Assigned task: Take every line containing "their" out of the records.

Data section:
-- pv_equiv track=rewrite | github.com/Chintapallidharmendra/ProjectF | question_script.py | extract_qna
-- ===== SOURCE A (Python) =====
-- def extract_qna(data, start_index):
--     """prepares lists of questions and answers in the given yml file"""
--     questions = []
--     answers = []
--     end_index = -1
--     for i in range(start_index, len(data)-1):
--         if "categories:" in data[i]:
--             end_index = i
--             break
--         if "- - " in data[i]:
--             questions.append(data[i])
--             answers.append(data[i+1])
--     return questions, answers, end_index
-- ===== SOURCE B (Python) =====
-- def extract_qna(data, start_index):
--     """prepares lists of questions and answers in the given yml file"""
--     n = len(data)
--     marker = next((i for i in range(start_index, n - 1)
--                    if "categories:" in data[i]), None)
--     stop = n - 1 if marker is None else marker
--     questions = []
--     answers = []
--     for i in range(start_index, stop):
--         if "- - " in data[i]:
--             questions.append(data[i])
--             answers.append(data[i + 1])
--     return questions, answers, -1 if marker is None else marker
-- ===== Notes on version B (the rewrite author's own statement) =====
-- stated objective: alternative
-- what changed: Replaces A's single interleaved scan (which breaks on the 'categories:' marker while collecting pairs) by two sequential passes: first find the marker boundary, then collect the '- - ' question lines and their successor lines over the truncated range.
import Mathlib
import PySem

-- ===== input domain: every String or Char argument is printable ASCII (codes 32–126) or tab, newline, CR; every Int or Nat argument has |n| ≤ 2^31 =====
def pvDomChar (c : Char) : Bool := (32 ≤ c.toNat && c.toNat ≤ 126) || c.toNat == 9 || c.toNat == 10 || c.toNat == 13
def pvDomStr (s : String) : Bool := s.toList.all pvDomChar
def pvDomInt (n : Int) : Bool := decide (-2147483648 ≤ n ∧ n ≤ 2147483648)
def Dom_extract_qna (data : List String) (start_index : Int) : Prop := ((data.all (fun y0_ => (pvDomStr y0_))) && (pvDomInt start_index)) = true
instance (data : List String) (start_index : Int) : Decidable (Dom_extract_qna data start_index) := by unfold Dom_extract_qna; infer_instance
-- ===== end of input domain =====

-- B separates boundary-finding from pair-collection into two sequential passes (alternative decomposition, same cost); equivalence is on return values (neither mutates).

-- ===== PORT A =====
-- data[i] (possibly negative index); total form, exact under Pre_ (all scanned indices in range)
def pvLine (data : List String) (i : Int) : String := PySem.List.pyGetD data i ""

-- A's single interleaved loop: break on "categories:", else collect ("- - " line, successor line)
def pvLoopA (data : List String) : List Int → List String → List String → List String × List String × Int
  | [], qs, ans => (qs, ans, -1)
  | i :: rest, qs, ans =>
    if PySem.Str.isIn "categories:" (pvLine data i) then (qs, ans, i)
    else if PySem.Str.isIn "- - " (pvLine data i) then
      pvLoopA data rest (qs ++ [pvLine data i]) (ans ++ [pvLine data (i + 1)])
    else pvLoopA data rest qs ans

def extract_qna (data : List String) (start_index : Int) : List String × List String × Int :=
  pvLoopA data (PySem.List.pyRange start_index ((data.length : Int) - 1) 1) [] []

-- ===== PORT B =====
-- pass 1: first index whose line contains "categories:" (none if no marker)
def pvFindMarkerB (data : List String) : List Int → Option Int
  | [] => none
  | i :: rest =>
    if PySem.Str.isIn "categories:" (pvLine data i) then some i else pvFindMarkerB data rest

-- pass 2: collect the "- - " lines and their successor lines over the truncated range
def pvCollectB (data : List String) : List Int → List String × List String → List String × List String
  | [], st => st
  | i :: rest, st =>
    if PySem.Str.isIn "- - " (pvLine data i) then
      pvCollectB data rest (st.1 ++ [pvLine data i], st.2 ++ [pvLine data (i + 1)])
    else pvCollectB data rest st

def extract_qna_alt (data : List String) (start_index : Int) : List String × List String × Int :=
  let n : Int := data.length
  let marker := pvFindMarkerB data (PySem.List.pyRange start_index (n - 1) 1)
  let stop := match marker with | none => n - 1 | some i => i
  let st := pvCollectB data (PySem.List.pyRange start_index stop 1) ([], [])
  (st.1, st.2, match marker with | none => -1 | some i => i)

-- ===== PRECONDITION & SPEC =====
-- Pre_ excludes exactly the inputs where A raises IndexError: a nonempty scan range starting below -len(data)
def Pre_extract_qna (data : List String) (start_index : Int) : Prop :=
  (data.length : Int) - 1 ≤ start_index ∨ -(data.length : Int) ≤ start_index
instance (data : List String) (start_index : Int) : Decidable (Pre_extract_qna data start_index) := by unfold Pre_extract_qna; infer_instance
def pvWitness_extract_qna : List String × Int := (["intro: 1", "- - q1", "ans1", "categories:"], 0)

def Spec_extract_qna (data : List String) (start_index : Int) (out : List String × List String × Int) : Prop := out = extract_qna_alt data start_index
instance (data : List String) (start_index : Int) (out : List String × List String × Int) : Decidable (Spec_extract_qna data start_index out) := by unfold Spec_extract_qna; infer_instance

-- ===== CLAIM (what is proved, stated in full; the proofs are below) =====
def Claim_equal_extract_qna : Prop := ∀ (data : List String) (start_index : Int), Dom_extract_qna data start_index → Pre_extract_qna data start_index → Spec_extract_qna data start_index (extract_qna data start_index)

-- ===== LEMMAS AND PROOFS =====

lemma pvFindMarkerB_mem (data : List String) (l : List Int) (i : Int)
    (h : pvFindMarkerB data l = some i) : i ∈ l := by
  induction l with
  | nil => simp [pvFindMarkerB] at h
  | cons a rest ih =>
    simp only [pvFindMarkerB] at h
    split at h
    · simp at h; simp [h]
    · exact List.mem_cons_of_mem _ (ih h)

-- A's interleaved scan equals: find first marker, then collect over the truncated range
lemma pvLoop_eq (data : List String) (b : Int) :
    ∀ (fuel : Nat) (a : Int), (b - a).toNat = fuel → ∀ (qs ans : List String),
      pvLoopA data (PySem.List.pyRange a b 1) qs ans =
        (match pvFindMarkerB data (PySem.List.pyRange a b 1) with
         | none =>
           let st := pvCollectB data (PySem.List.pyRange a b 1) (qs, ans)
           (st.1, st.2, -1)
         | some i =>
           let st := pvCollectB data (PySem.List.pyRange a i 1) (qs, ans)
           (st.1, st.2, i)) := by
  intro fuel
  induction fuel with
  | zero =>
    intro a ha qs ans
    have hba : b ≤ a := by omega
    simp [PySem.List.pyRange_one_eq_nil hba, pvLoopA, pvFindMarkerB, pvCollectB]
  | succ n ih =>
    intro a ha qs ans
    have hab : a < b := by omega
    rw [PySem.List.pyRange_one_cons hab]
    by_cases hcat : PySem.Str.isIn "categories:" (pvLine data a) = true
    · simp only [pvLoopA, pvFindMarkerB, hcat, if_pos]
      simp [PySem.List.pyRange_one_eq_nil (le_refl a), pvCollectB]
    · have ih' := ih (a + 1) (by omega)
      by_cases hq : PySem.Str.isIn "- - " (pvLine data a) = true
      · have hq2 : PySem.Chars.isIn ['-', ' ', '-', ' '] (pvLine data a).toList = true := by
          simpa using hq
        simp only [pvLoopA, pvFindMarkerB, hcat, hq, if_pos, if_neg, Bool.false_eq_true,
          not_false_eq_true]
        rw [ih' (qs ++ [pvLine data a]) (ans ++ [pvLine data (a + 1)])]
        cases hm : pvFindMarkerB data (PySem.List.pyRange (a + 1) b 1) with
        | none =>
          simp only
          simp [pvCollectB, hq2]
        | some i =>
          have hi : a + 1 ≤ i := by
            have := pvFindMarkerB_mem data _ _ hm
            exact (PySem.List.mem_pyRange_one.1 this).1
          simp only
          rw [PySem.List.pyRange_one_cons (show a < i by omega)]
          simp [pvCollectB, hq2]
      · have hq2 : PySem.Chars.isIn ['-', ' ', '-', ' '] (pvLine data a).toList = false := by
          simpa using hq
        simp only [pvLoopA, pvFindMarkerB, hcat, hq, if_neg, Bool.false_eq_true,
          not_false_eq_true]
        rw [ih' qs ans]
        cases hm : pvFindMarkerB data (PySem.List.pyRange (a + 1) b 1) with
        | none =>
          simp only
          simp [pvCollectB, hq2]
        | some i =>
          have hi : a + 1 ≤ i := by
            have := pvFindMarkerB_mem data _ _ hm
            exact (PySem.List.mem_pyRange_one.1 this).1
          simp only
          rw [PySem.List.pyRange_one_cons (show a < i by omega)]
          simp [pvCollectB, hq2]

-- ===== VERDICT (by name: the statement is the Claim_ definition above) =====
theorem extract_qna_spec : Claim_equal_extract_qna := by
  intro data start_index _ _
  unfold Spec_extract_qna extract_qna extract_qna_alt
  rw [pvLoop_eq data ((data.length : Int) - 1) ((((data.length : Int) - 1) - start_index).toNat)
    start_index rfl [] []]
  cases hm : pvFindMarkerB data (PySem.List.pyRange start_index ((data.length : Int) - 1) 1) <;>
    simp [hm]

Reply to the task:
-- what changed: Replaces A's single interleaved scan (which breaks on the 'categories:' marker while collecting pairs) by two sequential passes: first find the marker boundary, then collect the '- - ' question lines and their successor lines over the truncated range.
-- pass 2: collect the "- - " lines and their successor lines over the truncated range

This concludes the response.